GTO Wizard AI Surpasses GPT-5.3 and Grok 4 in Poker Benchmark

By Mrinal Gujare

15 Apr 2026

Mrinal Gujare 15 Apr 2026

Share this article

GTO Wizard AI surpasses GPT-5.3 and Grok 4 in poker benchmarks.
Uses deep reinforcement learning and AIVAT variance reduction.
Launches API access to foster independent developer participation.

Image Credit: GTO Wizard

GTO Wizard AI has outperformed top general models like GPT-5.3 and Grok 4 in a new poker benchmark. Utilizing deep reinforcement learning and AIVAT variance reduction, the specialized agent proves that dedicated poker AI still holds a significant strategic edge.

The poker world has long anticipated the moment artificial intelligence would definitively surpass human capability. While milestones like Pluribus in 2019 proved AI could beat elite professionals, recent developments have shifted the focus toward which specific AI architecture reigns supreme.

In a series of 2025 and 2026 matchups, OpenAI o3 initially emerged victorious over models like LLAMA 4, but a new specialist has claimed the throne.

The Rise of GTO Wizard AI

GTO Wizard AI is a state-of-the-art poker agent powering custom solutions for the industry leading platform. Unlike general purpose models, it originated as Ruse AI, developed by Canadian programmers Marc-Antoine Provost and Philippe Beardsell, before being acquired by GTO Wizard in 2023.

Earlier bots like Slumbot (the 2018 ACPC champion) relied on pre-computed strategies. In contrast, GTO Wizard AI uses deep reinforcement learning, having trained against itself over hundreds of millions of hands. It does not store a fixed strategy; instead, it solves specific situations in real-time within seconds.

This methodology was proven when GTO Wizard AI faced Slumbot in a 150,000-hand match, securing a massive win-rate of 19.4 bb/100. For perspective, a world-class human professional typically targets 5 bb/100. At $50/$100 stakes, this performance translates to a staggering hourly win rate of $3,880.

Frontier LLMs vs Specialized Agents

New benchmark results now provide a standardized comparison between "frontier" Large Language Models (LLMs) and specialized poker agents. The data indicates that while general AI has improved in reasoning, it lacks the strategic depth of a dedicated solver.

GTO Wizard AI Benchmark Leaderboard:

GPT-5.3: The general model leader, trailing by -16.0 bb/100.
Claude Opus 4.6: Recorded a loss of -20.4 bb/100.
Gemini 3.1 Pro: Showed struggles in No-Limit Hold'em at -30.8 bb/100.
Grok 4: The xAI model currently sits at the bottom with a win rate of -60 bb/100.

To ensure these rankings reflect true skill rather than a "run of hot cards," the benchmark employs AIVAT technology. Poker is high-variance, usually requiring hundreds of thousands of hands for statistical significance.

AIVAT reduces this requirement by 10x, allowing researchers to determine a luck-adjusted performance efficiently.

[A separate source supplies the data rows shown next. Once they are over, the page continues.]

-- pv_equiv track=rewrite | github.com/amateurcoder015/F1_project | 1b.py | role_bonus
-- ===== SOURCE A (Python) =====
-- def role_bonus(team):
--     has_opener = any("opener" in p["strengths"] for p in team)
--     has_bowler = any("death_bowling" in p["strengths"] or "swing_bowling" in p["strengths"] or "spin_bowling" in p["strengths"] or "leg_spin" in p["strengths"] for p in team)
--     has_finisher = any("finisher" in p["strengths"] for p in team)
--     has_wicketkeeper = any("wicketkeeping" in p["strengths"] for p in team)
--     bonus = 0
--     if has_opener: bonus += 1
--     if has_bowler: bonus += 1
--     if has_finisher: bonus += 1
--     if has_wicketkeeper: bonus += 1
--     return bonus
-- ===== SOURCE B (Python) =====
-- def role_bonus(team):
--     has_opener = has_bowler = has_finisher = has_wicketkeeper = False
--     for p in team:
--         s = p["strengths"]
--         if "opener" in s:
--             has_opener = True
--         if "death_bowling" in s or "swing_bowling" in s or "spin_bowling" in s or "leg_spin" in s:
--             has_bowler = True
--         if "finisher" in s:
--             has_finisher = True
--         if "wicketkeeping" in s:
--             has_wicketkeeper = True
--         if has_opener and has_bowler and has_finisher and has_wicketkeeper:
--             break
--     return int(has_opener) + int(has_bowler) + int(has_finisher) + int(has_wicketkeeper)
-- ===== Notes on version B (the rewrite author's own statement) =====
-- stated objective: simpler
-- what changed: Four independent any() scans over the team become one early-exiting pass maintaining four boolean flags.
import Mathlib
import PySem

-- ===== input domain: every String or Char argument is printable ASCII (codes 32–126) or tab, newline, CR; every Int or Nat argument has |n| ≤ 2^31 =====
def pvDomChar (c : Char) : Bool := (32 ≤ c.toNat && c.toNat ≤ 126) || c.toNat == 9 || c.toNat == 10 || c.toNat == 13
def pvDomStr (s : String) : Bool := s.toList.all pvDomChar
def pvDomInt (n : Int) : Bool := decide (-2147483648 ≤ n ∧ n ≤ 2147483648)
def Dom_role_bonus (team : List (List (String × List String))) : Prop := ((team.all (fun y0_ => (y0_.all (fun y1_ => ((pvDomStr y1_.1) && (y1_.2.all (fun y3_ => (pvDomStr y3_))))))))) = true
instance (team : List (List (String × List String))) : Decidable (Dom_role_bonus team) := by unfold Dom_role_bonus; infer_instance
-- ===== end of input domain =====

-- B does one early-exiting pass with four boolean flags instead of A's four any() scans (simpler, same cost).

-- ===== PORT A =====
-- p["strengths"] is PySem.Dict.getD (PySem.Dict.mk p) "strengths" []; under Pre_ the key is present, so getD = the Python lookup.
def role_bonus (team : List (List (String × List String))) : Int :=
  let has_opener := team.any (fun p => (PySem.Dict.getD (PySem.Dict.mk p) "strengths" []).contains "opener")
  let has_bowler := team.any (fun p =>
    (PySem.Dict.getD (PySem.Dict.mk p) "strengths" []).contains "death_bowling" ||
    (PySem.Dict.getD (PySem.Dict.mk p) "strengths" []).contains "swing_bowling" ||
    (PySem.Dict.getD (PySem.Dict.mk p) "strengths" []).contains "spin_bowling" ||
    (PySem.Dict.getD (PySem.Dict.mk p) "strengths" []).contains "leg_spin")
  let has_finisher := team.any (fun p => (PySem.Dict.getD (PySem.Dict.mk p) "strengths" []).contains "finisher")
  let has_wicketkeeper := team.any (fun p => (PySem.Dict.getD (PySem.Dict.mk p) "strengths" []).contains "wicketkeeping")
  let bonus : Int := 0
  let bonus := if has_opener then bonus + 1 else bonus
  let bonus := if has_bowler then bonus + 1 else bonus
  let bonus := if has_finisher then bonus + 1 else bonus
  let bonus := if has_wicketkeeper then bonus + 1 else bonus
  bonus

-- ===== PORT B =====
-- the single early-exiting loop of Source B, carrying the four flags
def roleLoop : List (List (String × List String)) → Bool → Bool → Bool → Bool → Bool × Bool × Bool × Bool
  | [], o, b, f, w => (o, b, f, w)
  | p :: rest, o, b, f, w =>
    let s := PySem.Dict.getD (PySem.Dict.mk p) "strengths" []
    let o := o || s.contains "opener"
    let b := b || (s.contains "death_bowling" || s.contains "swing_bowling" ||
                   s.contains "spin_bowling" || s.contains "leg_spin")
    let f := f || s.contains "finisher"
    let w := w || s.contains "wicketkeeping"
    if o && b && f && w then (o, b, f, w) else roleLoop rest o b f w

def role_bonus_alt (team : List (List (String × List String))) : Int :=
  let r := roleLoop team false false false false
  (if r.1 then (1 : Int) else 0) + (if r.2.1 then 1 else 0) +
  (if r.2.2.1 then 1 else 0) + (if r.2.2.2 then 1 else 0)

-- ===== PRECONDITION & SPEC =====
-- Pre_ excludes teams in which some player dict lacks the "strengths" key: there A (and B) raise
-- KeyError, except in the rare case that every scan short-circuits before the malformed player,
-- where A and B both still return the same value (see the cite in claim.json).
def Pre_role_bonus (team : List (List (String × List String))) : Prop :=
  ∀ p ∈ team, (p.map Prod.fst).contains "strengths" = true
instance (team : List (List (String × List String))) : Decidable (Pre_role_bonus team) := by
  unfold Pre_role_bonus; infer_instance

def pvWitness_role_bonus : (List (List (String × List String))) :=
  [[("strengths", ["opener", "death_bowling"])], [("strengths", ["wicketkeeping"])]]

def Spec_role_bonus (team : List (List (String × List String))) (out : Int) : Prop := out = role_bonus_alt team
instance (team : List (List (String × List String))) (out : Int) : Decidable (Spec_role_bonus team out) := by unfold Spec_role_bonus; infer_instance

-- ===== CLAIM (what is proved, stated in full; the proofs are below) =====
def Claim_equal_role_bonus : Prop := ∀ (team : List (List (String × List String))), Dom_role_bonus team → Pre_role_bonus team → Spec_role_bonus team (role_bonus team)

-- ===== LEMMAS AND PROOFS =====

-- The loop with early exit computes the accumulators OR-ed with the four whole-list any-scans.
theorem roleLoop_eq (team : List (List (String × List String))) :
    ∀ o b f w, roleLoop team o b f w =
      (o || team.any (fun p => (PySem.Dict.getD (PySem.Dict.mk p) "strengths" []).contains "opener"),
       b || team.any (fun p =>
         (PySem.Dict.getD (PySem.Dict.mk p) "strengths" []).contains "death_bowling" ||
         (PySem.Dict.getD (PySem.Dict.mk p) "strengths" []).contains "swing_bowling" ||
         (PySem.Dict.getD (PySem.Dict.mk p) "strengths" []).contains "spin_bowling" ||
         (PySem.Dict.getD (PySem.Dict.mk p) "strengths" []).contains "leg_spin"),
       f || team.any (fun p => (PySem.Dict.getD (PySem.Dict.mk p) "strengths" []).contains "finisher"),
       w || team.any (fun p => (PySem.Dict.getD (PySem.Dict.mk p) "strengths" []).contains "wicketkeeping")) := by
  induction team with
  | nil => intro o b f w; simp [roleLoop]
  | cons p rest ih =>
    intro o b f w
    simp only [roleLoop, List.any_cons]
    split
    · rename_i h
      simp only [Bool.and_eq_true] at h
      obtain ⟨⟨⟨ho, hb⟩, hf⟩, hw⟩ := h
      have go : ∀ (x c r : Bool), (x || c) = true → (x || c) = (x || (c || r)) := by decide
      exact Prod.ext (go _ _ _ ho) (Prod.ext (go _ _ _ hb) (Prod.ext (go _ _ _ hf) (go _ _ _ hw)))
    · rw [ih]
      refine Prod.ext ?_ (Prod.ext ?_ (Prod.ext ?_ ?_)) <;> simp [Bool.or_assoc]

-- ===== VERDICT (by name: the statement is the Claim_ definition above) =====
theorem role_bonus_spec : Claim_equal_role_bonus := by
  intro team _ _
  unfold Spec_role_bonus role_bonus role_bonus_alt
  rw [roleLoop_eq]
  simp only [Bool.false_or]
  split_ifs <;> simp_all
-- pv_equiv track=rewrite | github.com/SongJungHyun1004/Coding_Test | 07주차/옹알이.py | canPronounce
-- ===== SOURCE A (Python) =====
-- def canPronounce(word):
--     a = 0; y = 0; w = 0; m = 0;
--     i = 0
--     while i < len(word):
--         if word[i:i+3] == "aya":
--             if a:
--                 return False
--             a = 1
--             i += 3
--             y = 0; w = 0; m = 0;
--         elif word[i:i+3] == "woo":
--             if w:
--                 return False
--             w = 1
--             i += 3
--             a = 0; y = 0; m = 0;
--         elif word[i:i+2] == "ye":
--             if y:
--                 return False
--             y = 1
--             i += 2
--             a = 0; w = 0; m = 0;
--         elif word[i:i+2] == "ma":
--             if m:
--                 return False
--             m = 1
--             i += 2
--             a = 0; y = 0; w = 0;
--         else:
--             return False
--     return True
-- ===== SOURCE B (Python) =====
-- def canPronounce(word):
--     tokens = []
--     rest = word
--     while rest:
--         for syl in ("aya", "woo", "ye", "ma"):
--             if rest.startswith(syl):
--                 tokens.append(syl)
--                 rest = rest[len(syl):]
--                 break
--         else:
--             return False
--     return all(prev != cur for prev, cur in zip(tokens, tokens[1:]))
-- ===== Notes on version B (the rewrite author's own statement) =====
-- stated objective: simpler
-- what changed: Replaces A's four mutually-resetting syllable flags and index arithmetic with a greedy tokenizer that builds an explicit token list, followed by a separate adjacent-duplicate check over the tokens.
import Mathlib
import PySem

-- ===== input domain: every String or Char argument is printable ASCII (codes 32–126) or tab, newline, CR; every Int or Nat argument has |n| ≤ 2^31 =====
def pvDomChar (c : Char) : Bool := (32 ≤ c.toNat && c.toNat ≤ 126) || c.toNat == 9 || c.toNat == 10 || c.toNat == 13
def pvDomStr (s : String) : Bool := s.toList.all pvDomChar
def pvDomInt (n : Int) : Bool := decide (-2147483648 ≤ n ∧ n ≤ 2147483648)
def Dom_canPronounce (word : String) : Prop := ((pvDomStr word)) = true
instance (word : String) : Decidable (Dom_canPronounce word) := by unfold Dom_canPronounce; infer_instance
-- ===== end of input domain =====

-- B replaces A's four mutually-resetting flags with an explicit token list plus a
-- separate adjacent-duplicate pass (objective: simpler decomposition; same O(n) cost).

-- ===== PORT A =====
-- A's while loop over index i with flags a, y, w, m (Python ints 0/1), slices word[i:i+3] / word[i:i+2].
def pyAcanGo (cs : List Char) (a y w m : Int) (i : Nat) : Bool :=
  if _h : i < cs.length then
    if PySem.List.slice cs (some (i : Int)) (some ((i : Int) + 3)) = "aya".toList then
      if a ≠ 0 then false
      else pyAcanGo cs 1 0 0 0 (i + 3)
    else if PySem.List.slice cs (some (i : Int)) (some ((i : Int) + 3)) = "woo".toList then
      if w ≠ 0 then false
      else pyAcanGo cs 0 0 1 0 (i + 3)
    else if PySem.List.slice cs (some (i : Int)) (some ((i : Int) + 2)) = "ye".toList then
      if y ≠ 0 then false
      else pyAcanGo cs 0 1 0 0 (i + 2)
    else if PySem.List.slice cs (some (i : Int)) (some ((i : Int) + 2)) = "ma".toList then
      if m ≠ 0 then false
      else pyAcanGo cs 0 0 0 1 (i + 2)
    else false
  else true
termination_by cs.length - i

def canPronounce (word : String) : Bool := pyAcanGo word.toList 0 0 0 0 0

-- ===== PORT B =====
-- B's tokenizing loop: greedily consume one syllable per step, collecting the token list.
def pyBtok (rest : List Char) : Option (List (List Char)) :=
  if _h : rest = [] then some []
  else if rest.take 3 = "aya".toList then (pyBtok (rest.drop 3)).map ("aya".toList :: ·)
  else if rest.take 3 = "woo".toList then (pyBtok (rest.drop 3)).map ("woo".toList :: ·)
  else if rest.take 2 = "ye".toList then (pyBtok (rest.drop 2)).map ("ye".toList :: ·)
  else if rest.take 2 = "ma".toList then (pyBtok (rest.drop 2)).map ("ma".toList :: ·)
  else none
termination_by rest.length
decreasing_by
  all_goals
    have h0 : 0 < rest.length := List.length_pos_of_ne_nil (by assumption)
    simp only [List.length_drop]
    omega

-- B's second pass: all(prev != cur for prev, cur in zip(tokens, tokens[1:]))
def canPronounce_alt (word : String) : Bool :=
  match pyBtok word.toList with
  | none => false
  | some tokens => (tokens.zip tokens.tail).all (fun p => decide (p.1 ≠ p.2))

-- ===== PRECONDITION & SPEC =====
def Spec_canPronounce (word : String) (out : Bool) : Prop := out = canPronounce_alt word
instance (word : String) (out : Bool) : Decidable (Spec_canPronounce word out) := by unfold Spec_canPronounce; infer_instance

-- ===== CLAIM (what is proved, stated in full; the proofs are below) =====
def Claim_equal_canPronounce : Prop := ∀ (word : String), Dom_canPronounce word → Spec_canPronounce word (canPronounce word)

-- ===== LEMMAS AND PROOFS =====

-- adjacency check threaded with the previous token (proof-side characterisation)
def pvChk (last : Option (List Char)) : List (List Char) → Bool
  | [] => true
  | t :: ts => if some t = last then false else pvChk (some t) ts

-- A's flags as a function of the last consumed token
def pvFlA (last : Option (List Char)) : Int := if last = some "aya".toList then 1 else 0
def pvFlY (last : Option (List Char)) : Int := if last = some "ye".toList then 1 else 0
def pvFlW (last : Option (List Char)) : Int := if last = some "woo".toList then 1 else 0
def pvFlM (last : Option (List Char)) : Int := if last = some "ma".toList then 1 else 0

lemma pvZip_eq_chk : ∀ (ts : List (List Char)) (t : List Char),
    (((t :: ts).zip ts).all (fun p => decide (p.1 ≠ p.2))) = pvChk (some t) ts := by
  intro ts
  induction ts with
  | nil => intro t; simp [pvChk]
  | cons u us ih =>
    intro t
    simp only [List.zip_cons_cons, List.all_cons, ih u, pvChk]
    by_cases h : u = t
    · subst h; simp
    · simp [h, Ne.symm h]

lemma pvChk_none : ∀ (ts : List (List Char)),
    ((ts.zip ts.tail).all (fun p => decide (p.1 ≠ p.2))) = pvChk none ts := by
  intro ts
  cases ts with
  | nil => simp [pvChk]
  | cons t ts => simpa [pvChk] using pvZip_eq_chk ts t

lemma pvMain (cs : List Char) : ∀ (n i : Nat) (last : Option (List Char)),
    cs.length - i ≤ n →
    pyAcanGo cs (pvFlA last) (pvFlY last) (pvFlW last) (pvFlM last) i =
      (match pyBtok (cs.drop i) with
       | none => false
       | some ts => pvChk last ts) := by
  intro n
  induction n with
  | zero =>
    intro i last h
    have hle : cs.length ≤ i := by omega
    rw [pyAcanGo]
    simp [Nat.not_lt.mpr hle, List.drop_eq_nil_of_le hle, pyBtok, pvChk]
  | succ n ih =>
    intro i last h
    by_cases hi : i < cs.length
    · have hrest : cs.drop i ≠ [] := by
        simp [List.drop_eq_nil_iff]; omega
      have hs3 : PySem.List.slice cs (some (i : Int)) (some ((i : Int) + 3)) = (cs.drop i).take 3 := by
        simpa using PySem.List.slice_natCast_add (xs := cs) (j := i) (n := 3)
      have hs2 : PySem.List.slice cs (some (i : Int)) (some ((i : Int) + 2)) = (cs.drop i).take 2 := by
        simpa using PySem.List.slice_natCast_add (xs := cs) (j := i) (n := 2)
      have hd3 : cs.drop (i + 3) = (cs.drop i).drop 3 := by
        rw [List.drop_drop]
      have hd2 : cs.drop (i + 2) = (cs.drop i).drop 2 := by
        rw [List.drop_drop]
      have hA : pyAcanGo cs (pvFlA last) (pvFlY last) (pvFlW last) (pvFlM last) i =
          (if (cs.drop i).take 3 = "aya".toList then
             (if pvFlA last ≠ 0 then false else pyAcanGo cs 1 0 0 0 (i + 3))
           else if (cs.drop i).take 3 = "woo".toList then
             (if pvFlW last ≠ 0 then false else pyAcanGo cs 0 0 1 0 (i + 3))
           else if (cs.drop i).take 2 = "ye".toList then
             (if pvFlY last ≠ 0 then false else pyAcanGo cs 0 1 0 0 (i + 2))
           else if (cs.drop i).take 2 = "ma".toList then
             (if pvFlM last ≠ 0 then false else pyAcanGo cs 0 0 0 1 (i + 2))
           else false) := by
        rw [pyAcanGo, dif_pos hi, hs3, hs2]
      have hB : pyBtok (cs.drop i) =
          (if (cs.drop i).take 3 = "aya".toList then
             (pyBtok ((cs.drop i).drop 3)).map ("aya".toList :: ·)
           else if (cs.drop i).take 3 = "woo".toList then
             (pyBtok ((cs.drop i).drop 3)).map ("woo".toList :: ·)
           else if (cs.drop i).take 2 = "ye".toList then
             (pyBtok ((cs.drop i).drop 2)).map ("ye".toList :: ·)
           else if (cs.drop i).take 2 = "ma".toList then
             (pyBtok ((cs.drop i).drop 2)).map ("ma".toList :: ·)
           else none) := by
        rw [pyBtok, dif_neg hrest]
      by_cases h1 : (cs.drop i).take 3 = "aya".toList

      · -- aya branch
        rw [hA, hB, if_pos h1, if_pos h1]
        have hrec1 : pyAcanGo cs 1 0 0 0 (i + 3) =
            (match pyBtok ((cs.drop i).drop 3) with
             | none => false
             | some ts => pvChk (some "aya".toList) ts) := by
          have hx := ih (i + 3) (some "aya".toList) (by omega)
          rw [hd3] at hx
          simpa [pvFlA, pvFlY, pvFlW, pvFlM] using hx
        by_cases hl : last = some "aya".toList
        · subst hl
          have hne : pvFlA (some ("aya".toList : List Char)) ≠ 0 := by decide
          rw [if_pos hne]
          cases hp : pyBtok ((cs.drop i).drop 3) with
          | none => rfl
          | some ts =>
            show false = pvChk (some "aya".toList) ("aya".toList :: ts)
            simp only [pvChk]
            simp
        · have hf0 : pvFlA last = 0 := by unfold pvFlA; rw [if_neg hl]
          have hne2 : some ("aya".toList : List Char) ≠ last := fun hc => hl hc.symm
          rw [if_neg (by simp [hf0])]
          rw [hrec1]
          cases hp : pyBtok ((cs.drop i).drop 3) with
          | none => rfl
          | some ts =>
            show pvChk (some "aya".toList) ts = pvChk last ("aya".toList :: ts)
            simp only [pvChk]
            rw [if_neg hne2]

      by_cases h2 : (cs.drop i).take 3 = "woo".toList

      · -- woo branch
        rw [hA, hB, if_neg h1, if_neg h1, if_pos h2, if_pos h2]
        have hrec1 : pyAcanGo cs 0 0 1 0 (i + 3) =
            (match pyBtok ((cs.drop i).drop 3) with
             | none => false
             | some ts => pvChk (some "woo".toList) ts) := by
          have hx := ih (i + 3) (some "woo".toList) (by omega)
          rw [hd3] at hx
          simpa [pvFlA, pvFlY, pvFlW, pvFlM] using hx
        by_cases hl : last = some "woo".toList
        · subst hl
          have hne : pvFlW (some ("woo".toList : List Char)) ≠ 0 := by decide
          rw [if_pos hne]
          cases hp : pyBtok ((cs.drop i).drop 3) with
          | none => rfl
          | some ts =>
            show false = pvChk (some "woo".toList) ("woo".toList :: ts)
            simp only [pvChk]
            simp
        · have hf0 : pvFlW last = 0 := by unfold pvFlW; rw [if_neg hl]
          have hne2 : some ("woo".toList : List Char) ≠ last := fun hc => hl hc.symm
          rw [if_neg (by simp [hf0])]
          rw [hrec1]
          cases hp : pyBtok ((cs.drop i).drop 3) with
          | none => rfl
          | some ts =>
            show pvChk (some "woo".toList) ts = pvChk last ("woo".toList :: ts)
            simp only [pvChk]
            rw [if_neg hne2]

      by_cases h3 : (cs.drop i).take 2 = "ye".toList

      · -- ye branch
        rw [hA, hB, if_neg h1, if_neg h1, if_neg h2, if_neg h2, if_pos h3, if_pos h3]
        have hrec1 : pyAcanGo cs 0 1 0 0 (i + 2) =
            (match pyBtok ((cs.drop i).drop 2) with
             | none => false
             | some ts => pvChk (some "ye".toList) ts) := by
          have hx := ih (i + 2) (some "ye".toList) (by omega)
          rw [hd2] at hx
          simpa [pvFlA, pvFlY, pvFlW, pvFlM] using hx
        by_cases hl : last = some "ye".toList
        · subst hl
          have hne : pvFlY (some ("ye".toList : List Char)) ≠ 0 := by decide
          rw [if_pos hne]
          cases hp : pyBtok ((cs.drop i).drop 2) with
          | none => rfl
          | some ts =>
            show false = pvChk (some "ye".toList) ("ye".toList :: ts)
            simp only [pvChk]
            simp
        · have hf0 : pvFlY last = 0 := by unfold pvFlY; rw [if_neg hl]
          have hne2 : some ("ye".toList : List Char) ≠ last := fun hc => hl hc.symm
          rw [if_neg (by simp [hf0])]
          rw [hrec1]
          cases hp : pyBtok ((cs.drop i).drop 2) with
          | none => rfl
          | some ts =>
            show pvChk (some "ye".toList) ts = pvChk last ("ye".toList :: ts)
            simp only [pvChk]
            rw [if_neg hne2]

      by_cases h4 : (cs.drop i).take 2 = "ma".toList

      · -- ma branch
        rw [hA, hB, if_neg h1, if_neg h1, if_neg h2, if_neg h2, if_neg h3, if_neg h3, if_pos h4, if_pos h4]
        have hrec1 : pyAcanGo cs 0 0 0 1 (i + 2) =
            (match pyBtok ((cs.drop i).drop 2) with
             | none => false
             | some ts => pvChk (some "ma".toList) ts) := by
          have hx := ih (i + 2) (some "ma".toList) (by omega)
          rw [hd2] at hx
          simpa [pvFlA, pvFlY, pvFlW, pvFlM] using hx
        by_cases hl : last = some "ma".toList
        · subst hl
          have hne : pvFlM (some ("ma".toList : List Char)) ≠ 0 := by decide
          rw [if_pos hne]
          cases hp : pyBtok ((cs.drop i).drop 2) with
          | none => rfl
          | some ts =>
            show false = pvChk (some "ma".toList) ("ma".toList :: ts)
            simp only [pvChk]
            simp
        · have hf0 : pvFlM last = 0 := by unfold pvFlM; rw [if_neg hl]
          have hne2 : some ("ma".toList : List Char) ≠ last := fun hc => hl hc.symm
          rw [if_neg (by simp [hf0])]
          rw [hrec1]
          cases hp : pyBtok ((cs.drop i).drop 2) with
          | none => rfl
          | some ts =>
            show pvChk (some "ma".toList) ts = pvChk last ("ma".toList :: ts)
            simp only [pvChk]
            rw [if_neg hne2]

      · rw [hA, hB, if_neg h1, if_neg h1, if_neg h2, if_neg h2, if_neg h3, if_neg h3,
            if_neg h4, if_neg h4]
    · have hle : cs.length ≤ i := by omega
      rw [pyAcanGo]
      simp [Nat.not_lt.mpr hle, List.drop_eq_nil_of_le hle, pyBtok, pvChk]

-- ===== VERDICT (by name: the statement is the Claim_ definition above) =====
theorem canPronounce_spec : Claim_equal_canPronounce := by
  intro word _
  unfold Spec_canPronounce canPronounce canPronounce_alt
  have h := pvMain word.toList word.toList.length 0 none (by omega)
  simp only [show pvFlA none = 0 from by simp [pvFlA],
             show pvFlY none = 0 from by simp [pvFlY],
             show pvFlW none = 0 from by simp [pvFlW],
             show pvFlM none = 0 from by simp [pvFlM],
             List.drop_zero] at h
  rw [h]
  cases hp : pyBtok word.toList with
  | none => rfl
  | some ts => exact (pvChk_none ts).symm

Public API and Future Challenges

GTO Wizard has now launched API access, inviting independent developers and researchers to submit their own models for evaluation. To qualify for the leaderboard, agents must play at least 2,500 hands of Heads-Up No-Limit Hold'em with 200bb stacks that reset every hand.

As GTO Wizard prepares to expand into Pot-Limit Omaha (PLO) benchmarks, the era of unverified claims is ending. In the new landscape of poker AI, models must prove their worth on the live leaderboard.